Task prompt: Note every line in the entries that contains the string "only", and copy it.
---------- Data for processing ----------
-- pv_equiv track=rewrite | github.com/stepkagrigoriev/testing_practice | main.py | dict_find
-- ===== SOURCE A (Python) =====
-- def dict_find(words):
--     prefix = dict()
--     best = 0
--     best_pair = None
--     for w in words:
--         for l in range(1, len(w) + 1):
--             if w[:l] not in prefix:
--                 prefix[w[:l]] = {w:''}
--             else:
--                 prefix[w[:l]][w] = ''
--
--     for word in words:
--         for l in range(len(word), 0 ,-1):
--             suf = word[-l:]
--             if suf in prefix:
--                 for second_word in prefix[suf]:
--                     if second_word != word:
--                         if l > best:
--                             best = l
--                             best_pair = (word, second_word)
--     return best, best_pair
-- ===== SOURCE B (Python) =====
-- def dict_find(words):
--     # Direct search: no prefix index; for each word scan overlap lengths
--     # downward, stopping at the first (hence longest) length that beats the
--     # current best and is witnessed by some other word, then break.
--     best = 0
--     best_pair = None
--     for word in words:
--         for l in range(len(word), best, -1):
--             suf = word[-l:]
--             second = next((w for w in words if w != word and w.startswith(suf)), None)
--             if second is not None:
--                 best = l
--                 best_pair = (word, second)
--                 break
--     return best, best_pair
-- ===== Notes on version B (the rewrite author's own statement) =====
-- stated objective: simpler
-- what changed: B drops A's two-phase dict-of-dicts prefix index entirely and instead, per word, scans candidate overlap lengths downward from len(word) to the current best and takes the first other word (in list order) starting with that suffix, breaking on the first hit.
import Mathlib
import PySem

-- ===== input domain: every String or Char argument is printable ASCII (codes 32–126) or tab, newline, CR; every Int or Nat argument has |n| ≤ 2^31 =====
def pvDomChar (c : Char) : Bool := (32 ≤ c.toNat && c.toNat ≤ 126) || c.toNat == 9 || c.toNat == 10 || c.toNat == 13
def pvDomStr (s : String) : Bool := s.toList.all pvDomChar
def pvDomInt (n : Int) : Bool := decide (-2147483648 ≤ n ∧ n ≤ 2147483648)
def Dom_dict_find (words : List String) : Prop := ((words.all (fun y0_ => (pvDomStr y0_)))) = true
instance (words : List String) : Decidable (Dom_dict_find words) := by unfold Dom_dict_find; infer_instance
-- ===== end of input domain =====

-- B replaces A's dict-of-dicts prefix index by a direct pairwise scan with an
-- early break (simpler, not faster); return values proved equal on all inputs.


-- ===== PORT A =====
-- A's state: the prefix index, a dict from each nonempty prefix to the dict
-- (used as an ordered set) of words having that prefix.

-- one iteration of A's index-building inner loop: insert w under key w[:l]
def aInsertWord (pre : PySem.Dict String (PySem.Dict String String)) (w : String)
    (l : Int) : PySem.Dict String (PySem.Dict String String) :=
  match pre.get? (PySem.Str.slice w none (some l)) with
  | none => pre.insert (PySem.Str.slice w none (some l)) (PySem.Dict.empty.insert w "")
  | some d => pre.insert (PySem.Str.slice w none (some l)) (d.insert w "")

-- A's first loop: for w in words: for l in range(1, len(w)+1): …
def aBuild (words : List String) : PySem.Dict String (PySem.Dict String String) :=
  words.foldl (fun pre w =>
    (PySem.List.pyRange 1 (PySem.Str.len w + 1) 1).foldl (fun pre l => aInsertWord pre w l) pre)
    PySem.Dict.empty

-- A's innermost update: if second_word != word: if l > best: …
def aUpd (word : String) (l : Int) (st : Int × Option (String × String))
    (second : String) : Int × Option (String × String) :=
  if second != word then (if l > st.1 then (l, some (word, second)) else st) else st

-- body of A's second loop over l: suf = word[-l:]; if suf in prefix: for second_word in prefix[suf]: …
def aInner (P : PySem.Dict String (PySem.Dict String String)) (word : String)
    (st : Int × Option (String × String)) (l : Int) : Int × Option (String × String) :=
  let suf := PySem.Str.slice word (some (-l)) none
  match P.get? suf with
  | none => st
  | some d => d.keys.foldl (aUpd word l) st

def dict_find (words : List String) : Int × (Option (String × String)) :=
  let pfx := aBuild words
  words.foldl (fun st word =>
    (PySem.List.pyRange (PySem.Str.len word) 0 (-1)).foldl (aInner pfx word) st)
    (0, none)

-- ===== PORT B =====
-- next((w for w in words if w != word and w.startswith(suf)), None)
def bFind (words : List String) (word suf : String) : Option String :=
  words.find? (fun w => w != word && PySem.Str.startswith w suf)

-- B's per-word loop: for l in range(len(word), best, -1): … break on first hit
def bStep (words : List String) (st : Int × Option (String × String))
    (word : String) : Int × Option (String × String) :=
  match (PySem.List.pyRange (PySem.Str.len word) st.1 (-1)).findSome? (fun l =>
      (bFind words word (PySem.Str.slice word (some (-l)) none)).map (fun s => (l, s))) with
  | some (l, s) => (l, some (word, s))
  | none => st

def dict_find_alt (words : List String) : Int × (Option (String × String)) :=
  words.foldl (bStep words) (0, none)

-- ===== PRECONDITION & SPEC =====
def Spec_dict_find (words : List String) (out : Int × (Option (String × String))) : Prop := out = dict_find_alt words
instance (words : List String) (out : Int × (Option (String × String))) : Decidable (Spec_dict_find words out) := by unfold Spec_dict_find; infer_instance

-- ===== CLAIM (what is proved, stated in full; the proofs are below) =====
def Claim_equal_dict_find : Prop := ∀ (words : List String), Dom_dict_find words → Spec_dict_find words (dict_find words)

-- ===== LEMMAS AND PROOFS =====

-- the key list A's index stores under key s ([] when s is absent)
def aKeys (pre : PySem.Dict String (PySem.Dict String String)) (s : String) : List String :=
  match pre.get? s with
  | none => []
  | some d => d.keys

def addKey (ks : List String) (w : String) : List String :=
  if w ∈ ks then ks else ks ++ [w]

-- effect of one insertion on the stored key list
theorem aKeys_aInsertWord_eq (pre : PySem.Dict String (PySem.Dict String String))
    (w s : String) (l : Int) (h : PySem.Str.slice w none (some l) = s) :
    aKeys (aInsertWord pre w l) s = addKey (aKeys pre s) w := by
  unfold aInsertWord aKeys addKey
  rw [h]
  cases hp : pre.get? s with
  | none =>
      dsimp only
      rw [PySem.Dict.get?_insert, if_pos rfl]; dsimp only
      rw [PySem.Dict.keys_insert_of_not_contains _ _ (PySem.Dict.contains_empty w)]
      simp [PySem.Dict.keys_empty]
  | some d =>
      dsimp only
      rw [PySem.Dict.get?_insert, if_pos rfl]; dsimp only
      by_cases hw : w ∈ d.keys
      · rw [PySem.Dict.keys_insert_of_contains _ _ ((PySem.Dict.contains_iff_mem_keys d w).mpr hw)]
        simp [hw]
      · rw [PySem.Dict.keys_insert_of_not_contains _ _ (by
          cases hc : d.contains w
          · rfl
          · exact absurd ((PySem.Dict.contains_iff_mem_keys d w).mp hc) hw)]
        simp [hw]

theorem aKeys_aInsertWord_ne (pre : PySem.Dict String (PySem.Dict String String))
    (w s : String) (l : Int) (h : PySem.Str.slice w none (some l) ≠ s) :
    aKeys (aInsertWord pre w l) s = aKeys pre s := by
  unfold aInsertWord aKeys
  cases hp : pre.get? (PySem.Str.slice w none (some l)) <;>
    dsimp only <;> rw [PySem.Dict.get?_insert, if_neg (fun hh => h hh.symm)]

theorem addKey_idem (ks : List String) (w : String) : addKey (addKey ks w) w = addKey ks w := by
  unfold addKey; by_cases h : w ∈ ks <;> simp [h]

-- effect of the whole inner loop over a list of lengths
theorem aKeys_foldl_insert (w s : String) (L : List Int)
    (pre : PySem.Dict String (PySem.Dict String String)) :
    aKeys (L.foldl (fun pre l => aInsertWord pre w l) pre) s =
      if L.any (fun l => PySem.Str.slice w none (some l) == s) then addKey (aKeys pre s) w
      else aKeys pre s := by
  induction L generalizing pre with
  | nil => simp
  | cons l L ih =>
      rw [List.foldl_cons, ih, List.any_cons]
      by_cases hd : PySem.Str.slice w none (some l) = s
      · rw [aKeys_aInsertWord_eq pre w s l hd]
        simp [hd, addKey_idem]
      · rw [aKeys_aInsertWord_ne pre w s l hd]
        simp [hd]

theorem slice_toList_take (w : String) (l : Int) (hl : 0 ≤ l) :
    (PySem.Str.slice w none (some l)).toList = w.toList.take l.toNat := by
  rw [PySem.Str.toList_slice, PySem.Chars.slice_eq_listSlice, PySem.List.slice_to _ hl]

-- a nonempty s is some w[:l], l ∈ range(1, len w + 1), iff s is a prefix of w
theorem any_slice_eq_iff (w s : String) (hs : s.toList ≠ []) :
    (PySem.List.pyRange 1 (PySem.Str.len w + 1) 1).any
        (fun l => PySem.Str.slice w none (some l) == s) = PySem.Str.startswith w s := by
  rw [Bool.eq_iff_iff]
  rw [PySem.Str.startswith_eq, PySem.Chars.startswith_iff]
  simp only [List.any_eq_true, PySem.List.mem_pyRange_one, beq_iff_eq]
  constructor
  · rintro ⟨l, ⟨h1, _⟩, hsl⟩
    rw [← hsl, ← String.toList_inj] at *
    rw [slice_toList_take w l (by omega)]
    exact List.take_prefix _ _
  · intro hpre
    have h0 : 0 < s.toList.length := List.length_pos_of_ne_nil hs
    refine ⟨(s.toList.length : Int), ⟨by omega, ?_⟩, ?_⟩
    · have := hpre.length_le
      rw [PySem.Str.len_eq]; omega
    · rw [← String.toList_inj, slice_toList_take w _ (by omega)]
      simp only [Int.toNat_natCast]
      exact (List.prefix_iff_eq_take.mp hpre).symm

-- one word of the build loop
theorem aKeys_buildStep (pre : PySem.Dict String (PySem.Dict String String))
    (w s : String) (hs : s.toList ≠ []) :
    aKeys ((PySem.List.pyRange 1 (PySem.Str.len w + 1) 1).foldl (fun pre l => aInsertWord pre w l) pre) s =
      if PySem.Str.startswith w s then addKey (aKeys pre s) w else aKeys pre s := by
  rw [aKeys_foldl_insert, any_slice_eq_iff w s hs]

theorem find?_beq_self_of_mem (l : List String) (w : String) (h : w ∈ l) :
    l.find? (· == w) = some w := by
  induction l with
  | nil => cases h
  | cons a l ih =>
      by_cases ha : a = w
      · subst ha; simp
      · rw [List.find?_cons_of_neg (by simp [ha])]
        cases h with
        | head => exact absurd rfl ha
        | tail _ h' => exact ih h'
----------
Expected answer:
      dsimp only
      rw [PySem.Dict.get?_insert, if_pos rfl]; dsimp only
      dsimp only
      rw [PySem.Dict.get?_insert, if_pos rfl]; dsimp only
    dsimp only <;> rw [PySem.Dict.get?_insert, if_neg (fun hh => h hh.symm)]
  simp only [List.any_eq_true, PySem.List.mem_pyRange_one, beq_iff_eq]
      simp only [Int.toNat_natCast]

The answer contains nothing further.